Inference of Optimal Auditory Representations

Principal Investigator: Steve Renals

Funded by the Nuffield Foundation from 1 June 1995

The construction of acoustic models for speech recognition typically involves building neural network or statistical models of words or phonemes reaching down to a parameterised representation of the speech signal, usually based on a spectral analysis of the speech signal. Such analyses produce a compact representation of the speech signal---the typical data rate is a few kilobytes per second---but in so doing lose much information that may be important for recognition in noisy or cluttered acoustic environments. This proposal is concerned with building statistical models using the detailed time domain information that may be obtained from models of auditory processing.

The auditory model to be investigated is the Auditory Image Model (AIM) introduced by Patterson et al. (1994). The auditory image is based on a computational model of the inner ear that models the cochlea as a bank of ``gammatone'' filters, followed by a two dimensional adaptation component that acts as a transducer, mapping the simulated cochlear motion into a multi-channel pattern of activity representing the neural spike train flowing from the cochlea to the cochlea nucleus. This spike train is an unstable or periodic pattern. The auditory image stabilises the representation by carrying out an adaptive temporal integration process. This periodicity-sensitive temporal integration is triggered by spike train activity in each channel, and results in a stable auditory image, that does not smear out the temporal fine structure (unlike a non-adaptive moving average form of integration).

The cost of the AIM is the increased data rate. A typical auditory image may use 100 channels, with several hundred time domain samples at each channel. With a new image computed every 20ms (for example) this results in a data rate three orders of magnitude larger than currently used front ends. Preliminary investigations in which the AIM has been used for speech recognition have reduced the data by averaging and downsampling, thus losing much of the information contained in the fine structure of the image.

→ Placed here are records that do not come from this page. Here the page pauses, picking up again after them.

-- pv_equiv track=rewrite | github.com/kimeloo/codetree-TILs | 240812/숫자의 순차적 이동/sequential-movement-of-numbers.py | nearMax
-- ===== SOURCE A (Python) =====
-- def check(location, n):
--     x, y = location
--     if x<0 or y<0 or x>=n or y>=n:
--         return False
--     else:
--         return True
--
-- def nearMax(location, numMap, n):
--     nearLocNum = []
--     dx = [-1,  0,  1, -1, 1, -1, 0, 1]    # 3*3에서 1, 2, 3, 4, 6, 7, 8, 9 위치
--     dy = [-1, -1, -1,  0, 0,  1, 1, 1]
--     x, y = location
--     for i in range(8):
--         newX = x + dx[i]
--         newY = y + dy[i]
--         newLoc = (newX, newY)
--         if check(newLoc, n):
--             newNum = numMap[newY][newX]
--             nearLocNum.append([newNum, newLoc])
--     maxNum, maxLoc = sorted(nearLocNum, key=lambda x:-x[0])[0]
--     return maxLoc, maxNum
-- ===== SOURCE B (Python) =====
-- def nearMax(location, numMap, n):
--     x, y = location
--     best = None
--     for dx, dy in ((-1, -1), (0, -1), (1, -1), (-1, 0), (1, 0), (-1, 1), (0, 1), (1, 1)):
--         nx, ny = x + dx, y + dy
--         if 0 <= nx < n and 0 <= ny < n:
--             num = numMap[ny][nx]
--             if best is None or best[0] < num:
--                 best = (num, (nx, ny))
--     return best[1], best[0]
-- ===== Notes on version B (the rewrite author's own statement) =====
-- stated objective: simpler
-- what changed: Replaces building a neighbor list and fully sorting it by negated value just to take the first element with a single fused loop that tracks the running first-encountered maximum (strict comparison preserves the stable sort's tie-breaking).
import Mathlib
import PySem

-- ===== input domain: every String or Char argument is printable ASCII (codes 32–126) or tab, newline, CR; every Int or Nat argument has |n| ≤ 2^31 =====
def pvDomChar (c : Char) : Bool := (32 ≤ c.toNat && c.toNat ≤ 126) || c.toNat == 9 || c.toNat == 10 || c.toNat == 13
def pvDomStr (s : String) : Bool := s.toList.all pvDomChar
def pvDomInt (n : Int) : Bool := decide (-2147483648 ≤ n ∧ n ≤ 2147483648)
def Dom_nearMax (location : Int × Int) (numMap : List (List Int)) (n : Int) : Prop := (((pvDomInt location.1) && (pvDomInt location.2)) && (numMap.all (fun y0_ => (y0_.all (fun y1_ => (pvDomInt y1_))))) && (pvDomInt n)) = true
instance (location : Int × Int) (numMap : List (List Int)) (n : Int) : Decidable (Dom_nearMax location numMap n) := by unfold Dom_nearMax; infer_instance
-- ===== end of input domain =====

-- B replaces A's collect-then-sort-by-negated-value-then-take-first with one fused
-- running-maximum loop over the same neighbor order (objective: simpler).


-- ===== PORT A =====
def check (location : Int × Int) (n : Int) : Bool :=
  if location.1 < 0 ∨ location.2 < 0 ∨ location.1 ≥ n ∨ location.2 ≥ n then false else true

def dxA : List Int := [-1, 0, 1, -1, 1, -1, 0, 1]
def dyA : List Int := [-1, -1, -1, 0, 0, 1, 1, 1]

def nearMax (location : Int × Int) (numMap : List (List Int)) (n : Int) : (Int × Int) × Int :=
  let x := location.1
  let y := location.2
  let nearLocNum : List (Int × (Int × Int)) :=
    (PySem.List.pyRange 0 8 1).foldl (fun acc i =>
      let newX := x + PySem.List.pyGetD dxA i 0
      let newY := y + PySem.List.pyGetD dyA i 0
      if check (newX, newY) n then
        -- numMap[newY][newX]: Pre_ guarantees both lookups succeed, so pyGetD's default is never taken
        let newNum := PySem.List.pyGetD (PySem.List.pyGetD numMap newY []) newX 0
        acc ++ [(newNum, (newX, newY))]
      else acc) []
  match PySem.List.sorted nearLocNum (fun p => -p.1) false with
  | (maxNum, maxLoc) :: _ => (maxLoc, maxNum)
  | [] => ((0, 0), 0)   -- Python raises IndexError here; excluded by Pre_

-- ===== PORT B =====
-- the eight neighbor offsets, in A's dx/dy order (also used by Pre_)
def pvOffsets : List (Int × Int) := [(-1, -1), (0, -1), (1, -1), (-1, 0), (1, 0), (-1, 1), (0, 1), (1, 1)]

def nearMax_alt (location : Int × Int) (numMap : List (List Int)) (n : Int) : (Int × Int) × Int :=
  let x := location.1
  let y := location.2
  let best : Option (Int × (Int × Int)) :=
    pvOffsets.foldl (fun best d =>
      let nx := x + d.1
      let ny := y + d.2
      if 0 ≤ nx ∧ nx < n ∧ 0 ≤ ny ∧ ny < n then
        let num := PySem.List.pyGetD (PySem.List.pyGetD numMap ny []) nx 0
        match best with
        | none => some (num, (nx, ny))
        | some b => if b.1 < num then some (num, (nx, ny)) else best
      else best) none
  match best with
  | some b => (b.2, b.1)
  | none => ((0, 0), 0)   -- Python raises TypeError here; excluded by Pre_

-- ===== PRECONDITION & SPEC =====
-- Pre_ excludes exactly the inputs where the Python A raises: no neighbor in bounds of n
-- (IndexError on the empty sorted list), or an in-bounds neighbor whose row/column is missing
-- from numMap (IndexError on numMap[newY][newX]).
def Pre_nearMax (location : Int × Int) (numMap : List (List Int)) (n : Int) : Prop :=
  (∃ d ∈ pvOffsets, 0 ≤ location.1 + d.1 ∧ location.1 + d.1 < n ∧ 0 ≤ location.2 + d.2 ∧ location.2 + d.2 < n) ∧
  (∀ d ∈ pvOffsets, (0 ≤ location.1 + d.1 ∧ location.1 + d.1 < n ∧ 0 ≤ location.2 + d.2 ∧ location.2 + d.2 < n) →
    (PySem.List.pyGet? numMap (location.2 + d.2)).isSome ∧
    (PySem.List.pyGet? ((PySem.List.pyGet? numMap (location.2 + d.2)).getD []) (location.1 + d.1)).isSome)
instance (location : Int × Int) (numMap : List (List Int)) (n : Int) : Decidable (Pre_nearMax location numMap n) := by unfold Pre_nearMax; infer_instance

def pvWitness_nearMax : (Int × Int) × List (List Int) × Int := ((1, 1), [[1, 2, 3], [4, 5, 6], [7, 8, 9]], 3)

def Spec_nearMax (location : Int × Int) (numMap : List (List Int)) (n : Int) (out : (Int × Int) × Int) : Prop := out = nearMax_alt location numMap n
instance (location : Int × Int) (numMap : List (List Int)) (n : Int) (out : (Int × Int) × Int) : Decidable (Spec_nearMax location numMap n out) := by unfold Spec_nearMax; infer_instance

-- ===== CLAIM (what is proved, stated in full; the proofs are below) =====
def Claim_equal_nearMax : Prop := ∀ (location : Int × Int) (numMap : List (List Int)) (n : Int), Dom_nearMax location numMap n → Pre_nearMax location numMap n → Spec_nearMax location numMap n (nearMax location numMap n)

-- ===== LEMMAS AND PROOFS =====

-- the running-first-maximum step (B's update rule, = PySem.List.max?'s fold step for key = fst)
def stepB (m : Option (Int × (Int × Int))) (x : Int × (Int × Int)) : Option (Int × (Int × Int)) :=
  match m with
  | none => some x
  | some y => if y.1 < x.1 then some x else some y

theorem insertBy_head? {α : Type} (before : α → α → Bool) (x : α) (acc : List α) :
    (PySem.List.insertBy before x acc).head? =
      some (match acc.head? with | none => x | some y => if before x y then x else y) := by
  cases acc with
  | nil => rfl
  | cons y ys => simp [PySem.List.insertBy]; split <;> simp

theorem foldl_insertBy_head? {α : Type} (before : α → α → Bool) (l : List α) (acc : List α) :
    (l.foldl (fun acc x => PySem.List.insertBy before x acc) acc).head? =
      l.foldl (fun m x => some (match m with | none => x | some y => if before x y then x else y))
        acc.head? := by
  induction l generalizing acc with
  | nil => rfl
  | cons d t ih =>
    simp only [List.foldl]
    rw [ih, insertBy_head?]

theorem sorted_head?_eq_foldl_stepB (l : List (Int × (Int × Int))) :
    (PySem.List.sorted l (fun p => -p.1) false).head? = l.foldl stepB none := by
  rw [PySem.List.sorted_eq_foldl_insertBy, foldl_insertBy_head?]
  rw [show (([] : List (Int × (Int × Int))).head?) = none from rfl]
  refine List.foldl_ext _ _ none (fun m x _ => ?_)
  cases m with
  | none => rfl
  | some y => by_cases h : y.1 < x.1 <;> simp [stepB, h, neg_lt_neg_iff]

theorem foldl_collect_stepB (cond : Int × Int → Bool) (v : Int × Int → Int × (Int × Int))
    (L : List (Int × Int)) (acc : List (Int × (Int × Int))) :
    L.foldl (fun best d => if cond d then stepB best (v d) else best) (acc.foldl stepB none)
      = (L.foldl (fun a d => if cond d then a ++ [v d] else a) acc).foldl stepB none := by
  induction L generalizing acc with
  | nil => rfl
  | cons d t ih =>
    simp only [List.foldl]
    by_cases h : cond d
    · simp only [h, if_true]
      have : stepB (acc.foldl stepB none) (v d) = ((acc ++ [v d]).foldl stepB none) := by
        rw [List.foldl_append]; rfl
      rw [this, ih]
    · simp only [h]
      exact ih acc

theorem check_eq (a b n : Int) :
    check (a, b) n = decide (0 ≤ a ∧ a < n ∧ 0 ≤ b ∧ b < n) := by
  simp only [check]
  by_cases h : 0 ≤ a ∧ a < n ∧ 0 ≤ b ∧ b < n
  · rw [if_neg (by omega)]
    simp [h]
  · rw [if_pos (by omega)]
    simp [h]

-- A's neighbor list, as a fold over the shared offset list
def collectA (x y : Int) (numMap : List (List Int)) (n : Int) : List (Int × (Int × Int)) :=
  pvOffsets.foldl (fun a d =>
    if check (x + d.1, y + d.2) n then
      a ++ [(PySem.List.pyGetD (PySem.List.pyGetD numMap (y + d.2) []) (x + d.1) 0, (x + d.1, y + d.2))]
    else a) []

theorem nearMax_eq_collect (x y : Int) (numMap : List (List Int)) (n : Int) :
    nearMax (x, y) numMap n =
      match PySem.List.sorted (collectA x y numMap n) (fun p => -p.1) false with
      | (maxNum, maxLoc) :: _ => (maxLoc, maxNum)
      | [] => ((0, 0), 0) := by
  have hr : PySem.List.pyRange 0 8 1 = [0, 1, 2, 3, 4, 5, 6, 7] := by decide
  have hx0 : PySem.List.pyGetD dxA 0 0 = -1 := by decide
  have hx1 : PySem.List.pyGetD dxA 1 0 = 0 := by decide
  have hx2 : PySem.List.pyGetD dxA 2 0 = 1 := by decide
  have hx3 : PySem.List.pyGetD dxA 3 0 = -1 := by decide
  have hx4 : PySem.List.pyGetD dxA 4 0 = 1 := by decide
  have hx5 : PySem.List.pyGetD dxA 5 0 = -1 := by decide
  have hx6 : PySem.List.pyGetD dxA 6 0 = 0 := by decide
  have hx7 : PySem.List.pyGetD dxA 7 0 = 1 := by decide
  have hy0 : PySem.List.pyGetD dyA 0 0 = -1 := by decide
  have hy1 : PySem.List.pyGetD dyA 1 0 = -1 := by decide
  have hy2 : PySem.List.pyGetD dyA 2 0 = -1 := by decide
  have hy3 : PySem.List.pyGetD dyA 3 0 = 0 := by decide
  have hy4 : PySem.List.pyGetD dyA 4 0 = 0 := by decide
  have hy5 : PySem.List.pyGetD dyA 5 0 = 1 := by decide
  have hy6 : PySem.List.pyGetD dyA 6 0 = 1 := by decide
  have hy7 : PySem.List.pyGetD dyA 7 0 = 1 := by decide
  simp only [nearMax, collectA, hr, pvOffsets, List.foldl,
    hx0, hx1, hx2, hx3, hx4, hx5, hx6, hx7, hy0, hy1, hy2, hy3, hy4, hy5, hy6, hy7]

theorem nearMax_alt_eq_fused (x y : Int) (numMap : List (List Int)) (n : Int) :
    nearMax_alt (x, y) numMap n =
      match pvOffsets.foldl (fun best d =>
          if check (x + d.1, y + d.2) n then
            stepB best (PySem.List.pyGetD (PySem.List.pyGetD numMap (y + d.2) []) (x + d.1) 0,
              (x + d.1, y + d.2))
          else best) none with
      | some b => (b.2, b.1)
      | none => ((0, 0), 0) := by
  simp only [nearMax_alt]
  congr 1
  apply congrFun
  apply congrFun
  apply congrArg
  funext best d
  rw [check_eq]
  by_cases h : 0 ≤ x + d.1 ∧ x + d.1 < n ∧ 0 ≤ y + d.2 ∧ y + d.2 < n
  · rw [if_pos h, if_pos (by simp [h])]
    cases best <;> rfl
  · rw [if_neg h, if_neg (by simp [h])]

theorem nearMax_eq_alt (location : Int × Int) (numMap : List (List Int)) (n : Int) :
    nearMax location numMap n = nearMax_alt location numMap n := by
  obtain ⟨x, y⟩ := location
  rw [nearMax_eq_collect, nearMax_alt_eq_fused]
  have hfuse := foldl_collect_stepB
    (fun d => check (x + d.1, y + d.2) n)
    (fun d => (PySem.List.pyGetD (PySem.List.pyGetD numMap (y + d.2) []) (x + d.1) 0,
      (x + d.1, y + d.2)))
    pvOffsets []
  have h2 : pvOffsets.foldl (fun best d =>
        if check (x + d.1, y + d.2) n then
          stepB best (PySem.List.pyGetD (PySem.List.pyGetD numMap (y + d.2) []) (x + d.1) 0,
            (x + d.1, y + d.2))
        else best) none
      = (PySem.List.sorted (collectA x y numMap n) (fun p => -p.1) false).head? := by
    rw [sorted_head?_eq_foldl_stepB]
    exact hfuse
  rw [h2]
  cases PySem.List.sorted (collectA x y numMap n) (fun p => -p.1) false with
  | nil => rfl
  | cons m t => obtain ⟨num, lo⟩ := m; rfl

-- ===== VERDICT (by name: the statement is the Claim_ definition above) =====
theorem nearMax_spec : Claim_equal_nearMax := by
  intro location numMap n _ _
  show _ = _
  exact nearMax_eq_alt location numMap n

The goal of this research is to develop methods that can substantially reduce the data rate, while retaining information contained in the fine structure.

Although the proposal is directed towards developing {\it automatic} methods, it is crucial that any prior knowledge about the problem is used correctly. Auditory images have a good deal of structure. We may separate this into structure within an image, and the structure of successive images. An individual auditory image possesses two basic types of structure, horizontal and vertical. The horizontal structure of an image corresponds to the activity in each individual channel, whereas the vertical structure contains pitch information. There is a great deal of continuity between images: the breakdown of this continuity signals some kind of auditory transition (or auditory event in the language of Morgan et al. (1994)). Here, we propose to model both the ``static'' and ``dynamic'' structure of auditory images.

Static Structure: We may regard the development of lower dimensional representations of auditory images as a coding problem. Simple methods, that do not capture the fine structure include averaging and principal components analysis which seeks projections in the directions of maximum variance. We propose to investigate more powerful nonlinear techniques. In neural population coding, the inferred representation is given by the units of a neural network autoencoder (Zemel and Hinton, 1994). In addition to having a location in the input image space, each hidden unit has a location in a lower dimensional {\it implicit space}. A possible implicit space for auditory images might be pitch, loudness, timbre and rhythm. In the proposed method however, the dimensionality of the implicit space is specified, but its basis is inferred from the data, along with the other parameters. The prior information about the structure of auditory images can be incorporated by developing an appropriate prior probability distribution that reflects the horizontal and vertical structure. This prior is then applied as a regularization term during inference.

Dynamic Structure: The structure of a sequence of auditory images may be modelled by neural networks trained as predictors. When the prediction breaks down (has a large error) is an indication that a significant auditory transition has occured. We may use this information to produce a variable image rate sequence, in which images that may be predicted from the previous image are discounted as providing no new information. This approach follows is related to the stochastic event-based model of Morgan et al. (1994).

The proposed research is highly novel. Detailed auditory models have not been used in speech recognition due to the high data rate that is seemingly inherent in their detailed structure. It is proposed to investigate recently reported nonlinear methods to perform a reduction in data rate, while retaining information contained in the structure of auditory images. If successful, this research could have a substantial impact in widening the scope of speech recognition to noisy situations and situations with multiple sources.